In general, multicollinearity can lead to wider confidence intervals that produce less reliable probabilities in terms of the effect of independent variables in a model. That is, the statistical inferences from a model with multicollinearity may not be dependable.

Key takeaways:

* Multicollinearity is a statistical concept where independent variables in a model are correlated.
* Multicollinearity among independent variables will result in less reliable statistical inferences.
* It is better to use independent variables that are not correlated or repetitive when building multiple regression models that use two or more variables.

This is why you would want to remove highly correlated features. 

### Getting started with the high correlation removal
We already have our test data loaded in, and we will use the dataset from the previous example in this example. 

```{r mult_co_fit}
#Fit a model on the results and define a confidence cut off limit
mc_term_fit <- FeatureTerminatoR::mutlicol_terminator(df, x_cols=1:4,
                                   y_cols="Species",
                                   alter_df=TRUE,
                                   cor_sig = 0.90)

```
### Visualising the outputs

Exploring the outputs:
```{r visualise, fig.width=8, fig.height=6}
# Visualise the quantile distributions of where the correlations lie
mc_term_fit$corr_quant_chart

```

This shows that our cut off range starts at about the 85th percentile of the correlation distributions, at the top end.
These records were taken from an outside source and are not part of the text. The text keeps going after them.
-- pv_equiv track=rewrite | github.com/Jagg2611/QuickAI | client/src/pages/test.py | translate_pattern
-- ===== SOURCE A (Python) =====
-- def translate_pattern(p: str) -> str:
--
--     out, i, in_class = [], 0, False
--     while i < len(p):
--         c = p[i]
--
--         # Preserve escapes verbatim
--         if c == "\\":
--             out.append(c)
--             i += 1
--             if i < len(p):
--                 out.append(p[i])
--                 i += 1
--             continue
--
--         # Inside […] character class
--         if in_class:
--             if c == "]":
--                 in_class = False
--             out.append(c)
--             i += 1
--             continue
--
--         if c == "[":
--             in_class = True
--             out.append(c)
--             i += 1
--             continue
--
--         # Stand-alone wildcard *
--         if c == "*":
--             out.append(".*")
--             i += 1
--             continue
--
--         # Custom quantifier: (n,m)  or (n,)
--         if c == "(":
--             j = i + 1
--             n1 = ""
--             while j < len(p) and p[j].isdigit():
--                 n1 += p[j]
--                 j += 1
--             if n1 and j < len(p) and p[j] == ",":
--                 j += 1
--                 n2 = ""
--                 while j < len(p) and p[j].isdigit():
--                     n2 += p[j]
--                     j += 1
--                 if j < len(p) and p[j] == ")":
--                     out.append("{" + n1 + ("," + n2 if n2 else ",") + "}")
--                     i = j + 1
--                     continue
--             # Not a quantifier → treat ‘(’ literally
--             out.append(r"\(")
--             i += 1
--             continue
--
--         # Any other character
--         out.append(c)
--         i += 1
--
--     return "".join(out)
-- ===== SOURCE B (Python) =====
-- # Token-based rewrite: instead of a char-by-char state machine with an in_class
-- # flag, consume whole tokens (escape pair, full character class, quantifier)
-- # with small helper scanners and emit one piece per token.
--
-- def _span_digits(p, j):
--     """Return first index >= j whose char is not an ASCII-decimal digit."""
--     n = len(p)
--     while j < n and p[j].isdigit():
--         j += 1
--     return j
--
-- def _class_end(p, j):
--     """Given j just after '[', return the index just past the class body
--     (escape pairs stay opaque; an unterminated class runs to the end)."""
--     n = len(p)
--     while j < n:
--         if p[j] == "\\":
--             j = min(j + 2, n)
--         elif p[j] == "]":
--             return j + 1
--         else:
--             j += 1
--     return n
--
-- def translate_pattern(p: str) -> str:
--     pieces = []
--     i, n = 0, len(p)
--     while i < n:
--         c = p[i]
--         if c == "\\":
--             pieces.append(p[i:i + 2])
--             i += 2
--         elif c == "[":
--             j = _class_end(p, i + 1)
--             pieces.append(p[i:j])
--             i = j
--         elif c == "*":
--             pieces.append(".*")
--             i += 1
--         elif c == "(":
--             j = _span_digits(p, i + 1)
--             if j > i + 1 and j < n and p[j] == ",":
--                 k = _span_digits(p, j + 1)
--                 if k < n and p[k] == ")":
--                     pieces.append("{" + p[i + 1:j] + "," + p[j + 1:k] + "}")
--                     i = k + 1
--                     continue
--             pieces.append("\\(")
--             i += 1
--         else:
--             pieces.append(c)
--             i += 1
--     return "".join(pieces)
-- ===== Notes on version B (the rewrite author's own statement) =====
-- stated objective: alternative
-- what changed: Replaces the char-by-char state machine with an in_class flag by a token-based single pass that consumes whole escape pairs, whole character classes and whole quantifiers with small helper scanners and emits one piece per token.
import Mathlib
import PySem

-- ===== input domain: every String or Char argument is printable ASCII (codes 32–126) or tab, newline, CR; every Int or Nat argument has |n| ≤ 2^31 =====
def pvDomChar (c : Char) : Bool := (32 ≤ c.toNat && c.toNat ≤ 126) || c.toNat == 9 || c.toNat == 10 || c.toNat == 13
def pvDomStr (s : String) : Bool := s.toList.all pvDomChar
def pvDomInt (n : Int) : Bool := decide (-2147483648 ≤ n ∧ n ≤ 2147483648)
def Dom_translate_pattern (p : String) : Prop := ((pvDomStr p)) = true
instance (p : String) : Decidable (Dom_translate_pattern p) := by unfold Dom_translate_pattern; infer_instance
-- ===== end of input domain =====

-- B rewrites A's char-by-char state machine (in_class flag) as a token-based
-- single pass (whole escape pairs / classes / quantifiers); same output, same cost.

-- shared digit scanner: Python's `while j < len(p) and p[j].isdigit()` loop,
-- returning the scanned digits and the remaining characters
def pvScanDigits : List Char → List Char × List Char
  | [] => ([], [])
  | c :: cs =>
    if c.isDigit then
      let (d, r) := pvScanDigits cs
      (c :: d, r)
    else ([], c :: cs)

theorem pvScanDigits_len (l : List Char) : (pvScanDigits l).2.length ≤ l.length := by
  induction l with
  | nil => simp [pvScanDigits]
  | cons c cs ih =>
    simp only [pvScanDigits]
    split
    · simpa using Nat.le_succ_of_le ih
    · simp

-- ===== PORT A =====
-- A's while loop over index i with the in_class flag, as recursion on the
-- remaining character list (ic = in_class); branches in A's order.
def pvGoA (l : List Char) (ic : Bool) : List Char :=
  match l with
  | [] => []
  | c :: rest =>
    if c = '\\' then
      match rest with
      | [] => ['\\']
      | d :: rest' => '\\' :: d :: pvGoA rest' ic
    else if ic then
      c :: pvGoA rest (if c = ']' then false else true)
    else if c = '[' then
      c :: pvGoA rest true
    else if c = '*' then
      '.' :: '*' :: pvGoA rest false
    else if c = '(' then
      if h1 : (pvScanDigits rest).1 ≠ [] ∧ (pvScanDigits rest).2.head? = some ',' then
        if h2 : (pvScanDigits (pvScanDigits rest).2.tail).2.head? = some ')' then
          '{' :: ((pvScanDigits rest).1 ++
              (if (pvScanDigits (pvScanDigits rest).2.tail).1 ≠ [] then
                ',' :: (pvScanDigits (pvScanDigits rest).2.tail).1 else [','])) ++
            '}' :: pvGoA (pvScanDigits (pvScanDigits rest).2.tail).2.tail false
        else
          '\\' :: '(' :: pvGoA rest false
      else
        '\\' :: '(' :: pvGoA rest false
    else
      c :: pvGoA rest false
  termination_by l.length
  decreasing_by
    · simp
    · simp
    · simp
    · simp
    · -- quantifier branch: r2.tail is shorter than the whole list
      have hs1 := pvScanDigits_len rest
      have hs2 := pvScanDigits_len (pvScanDigits rest).2.tail
      have hne : (pvScanDigits rest).2 ≠ [] := by
        intro h; rw [h] at h1; simp at h1
      have hpos := List.length_pos_of_ne_nil hne
      simp only [List.length_tail, List.length_cons] at *
      omega
    · simp
    · simp
    · simp

def translate_pattern (p : String) : String := String.mk (pvGoA p.toList false)

-- ===== PORT B =====
-- B's helpers: consume a whole character class body (escape pairs opaque,
-- unterminated class runs to the end), returning (consumed, remainder)
def pvTakeClass : List Char → List Char × List Char
  | [] => ([], [])
  | c :: cs =>
    if c = '\\' then
      match cs with
      | [] => (['\\'], [])
      | d :: cs' =>
        let (t, r) := pvTakeClass cs'
        ('\\' :: d :: t, r)
    else if c = ']' then ([']'], cs)
    else
      let (t, r) := pvTakeClass cs
      (c :: t, r)

theorem pvTakeClass_len_aux (n : Nat) : ∀ l : List Char, l.length ≤ n →
    (pvTakeClass l).2.length ≤ l.length := by
  induction n with
  | zero =>
    intro l hl
    have : l = [] := List.length_eq_zero_iff.mp (Nat.le_zero.mp hl)
    subst this; simp [pvTakeClass]
  | succ n ih =>
    intro l hl
    match l with
    | [] => simp [pvTakeClass]
    | c :: cs =>
      by_cases h : c = '\\'
      · subst h
        match cs with
        | [] => simp [pvTakeClass]
        | d :: cs' =>
          have h' := ih cs' (by simp at hl; omega)
          simp [pvTakeClass]
          omega
      · by_cases h2 : c = ']'
        · subst h2; rw [pvTakeClass.eq_def]; simp
        · have h' := ih cs (by simp at hl; omega)
          rw [pvTakeClass.eq_def]
          simp [h, h2]
          omega

theorem pvTakeClass_len (l : List Char) : (pvTakeClass l).2.length ≤ l.length :=
  pvTakeClass_len_aux l.length l le_rfl

-- B's token loop: one emitted piece per token
def pvGoB (l : List Char) : List Char :=
  match l with
  | [] => []
  | c :: rest =>
    if c = '\\' then
      (c :: rest.take 1) ++ pvGoB (rest.drop 1)
    else if c = '[' then
      '[' :: (pvTakeClass rest).1 ++ pvGoB (pvTakeClass rest).2
    else if c = '*' then
      '.' :: '*' :: pvGoB rest
    else if c = '(' then
      if h1 : (pvScanDigits rest).1 ≠ [] ∧ (pvScanDigits rest).2.head? = some ',' then
        if h2 : (pvScanDigits (pvScanDigits rest).2.tail).2.head? = some ')' then
          '{' :: (pvScanDigits rest).1 ++
            ',' :: (pvScanDigits (pvScanDigits rest).2.tail).1 ++
            '}' :: pvGoB (pvScanDigits (pvScanDigits rest).2.tail).2.tail
        else
          '\\' :: '(' :: pvGoB rest
      else
        '\\' :: '(' :: pvGoB rest
    else
      c :: pvGoB rest
  termination_by l.length
  decreasing_by
  all_goals first
    | (have := pvTakeClass_len rest; simp; omega)
    | (have hs1 := pvScanDigits_len rest
       have hs2 := pvScanDigits_len (pvScanDigits rest).2.tail
       have hne : (pvScanDigits rest).2 ≠ [] := by
         intro h; rw [h] at h1; simp at h1
       have hpos := List.length_pos_of_ne_nil hne
       simp only [List.length_tail, List.length_cons] at *
       omega)
    | (simp; omega)
    | simp

def translate_pattern_alt (p : String) : String := String.mk (pvGoB p.toList)

-- ===== PRECONDITION & SPEC =====
def Spec_translate_pattern (p : String) (out : String) : Prop := out = translate_pattern_alt p
instance (p : String) (out : String) : Decidable (Spec_translate_pattern p out) := by unfold Spec_translate_pattern; infer_instance

-- ===== CLAIM (what is proved, stated in full; the proofs are below) =====
def Claim_equal_translate_pattern : Prop := ∀ (p : String), Dom_translate_pattern p → Spec_translate_pattern p (translate_pattern p)

-- ===== LEMMAS AND PROOFS =====

theorem pvGo_eq (n : Nat) : ∀ l : List Char, l.length ≤ n →
    pvGoA l false = pvGoB l ∧
    pvGoA l true = (pvTakeClass l).1 ++ pvGoB (pvTakeClass l).2 := by
  induction n with
  | zero =>
    intro l hl
    have : l = [] := List.length_eq_zero_iff.mp (Nat.le_zero.mp hl)
    subst this
    simp [pvGoA, pvGoB, pvTakeClass]
  | succ n ih =>
    intro l hl
    match l with
    | [] => simp [pvGoA, pvGoB, pvTakeClass]
    | c :: rest =>
      have hr : rest.length ≤ n := by simpa using hl
      by_cases hesc : c = '\\'
      · subst hesc
        constructor
        · rw [pvGoA.eq_def, pvGoB.eq_def]
          match rest with
          | [] => simp [pvGoB]
          | d :: rest' =>
            have : rest'.length ≤ n := by simp at hr; omega
            simp [(ih rest' this).1]
        · rw [pvGoA.eq_def]
          match rest with
          | [] => simp [pvTakeClass, pvGoB]
          | d :: rest' =>
            have h' : rest'.length ≤ n := by simp at hr; omega
            simp only [pvTakeClass, if_pos rfl]
            simp [(ih rest' h').2]
      · constructor
        · -- not in class, not an escape
          by_cases hcl : c = '['
          · subst hcl
            rw [pvGoA.eq_def, pvGoB.eq_def]
            simp only [reduceIte]
            simpa using (ih rest hr).2
          · by_cases hst : c = '*'
            · subst hst
              rw [pvGoA.eq_def, pvGoB.eq_def]
              simp [(ih rest hr).1]
            · by_cases hpar : c = '('
              · subst hpar
                rw [pvGoA.eq_def, pvGoB.eq_def]
                simp only [reduceIte, Bool.false_eq_true]
                by_cases h1 : (pvScanDigits rest).1 ≠ [] ∧ (pvScanDigits rest).2.head? = some ','
                · rw [dif_pos h1, dif_pos h1]
                  by_cases h2 : (pvScanDigits (pvScanDigits rest).2.tail).2.head? = some ')'
                  · rw [dif_pos h2, dif_pos h2]
                    have hlen : (pvScanDigits (pvScanDigits rest).2.tail).2.tail.length ≤ n := by
                      have hs1 := pvScanDigits_len rest
                      have hs2 := pvScanDigits_len (pvScanDigits rest).2.tail
                      simp only [List.length_tail] at *
                      omega
                    rw [(ih _ hlen).1]
                    by_cases hn2 : (pvScanDigits (pvScanDigits rest).2.tail).1 ≠ []
                    · simp [hn2]
                    · simp at hn2; simp [hn2]
                  · rw [dif_neg h2, dif_neg h2, (ih rest hr).1]; simp
                · rw [dif_neg h1, dif_neg h1, (ih rest hr).1]; simp
              · rw [pvGoA.eq_def, pvGoB.eq_def]
                simp [hesc, hcl, hst, hpar, (ih rest hr).1]
        · -- in class
          rw [pvGoA.eq_def]
          simp only [if_neg hesc, if_pos rfl]
          by_cases hcb : c = ']'
          · subst hcb
            rw [pvTakeClass.eq_def]
            simp [(ih rest hr).1]
          · rw [if_neg hcb]
            have hcls := (ih rest hr).2
            rw [pvTakeClass.eq_def]
            simp [hesc, hcb, hcls]

-- ===== VERDICT (by name: the statement is the Claim_ definition above) =====
theorem translate_pattern_spec : Claim_equal_translate_pattern := by
  intro p _
  unfold Spec_translate_pattern translate_pattern translate_pattern_alt
  rw [(pvGo_eq p.toList.length p.toList le_rfl).1]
This would also work for strong negative associations. Here, we could probably be a little more strict in our 90% limit, but we will keep it at this for now, as we do not want to purge all the features. 

### Viewing the raw correlation and covariance matrices
This has been built into the tool for ease:
```{r correlation_matrix}
# View the correlation matrix
mc_term_fit$corr_matrix
# View the covariance matrix
mc_term_fit$cov_matrix
# View the quantile range
mc_term_fit$corr_quantile #This excludes the diagonal correlations, as this would inflate the quantile distribution
```
There is some strong correlations between petal length and petal width, so these will be clipped by our choice of cut-off. 

### Viewing the reduced data
To get the outputs from the feature selection method, we use the following call to obtain the output tibble:

```{r reduced_data_mc}
# Get the removed and reduced data
new_df_post_feature_removal <- mc_term_fit$feature_removed_df
glimpse(new_df_post_feature_removal)
```
Here, the algorithm has removed a value based off the cut-off limit provided. 

## Still to be included

These algorithms will form the first version of the package, but still to be developed are:

* Simulated Annealing methods - this is a probabilistic technique for approximating the global optimum of a given function. The name of the algorithm comes from annealing in metallurgy, a technique involving heating and controlled cooling of a material to increase the size of its crystals and reduce their defects.
* Lasso Regression - a regularisation method that allows for the intercept to equal zero, meaning the variable is of very little, or no importance to the prediced yhat measure.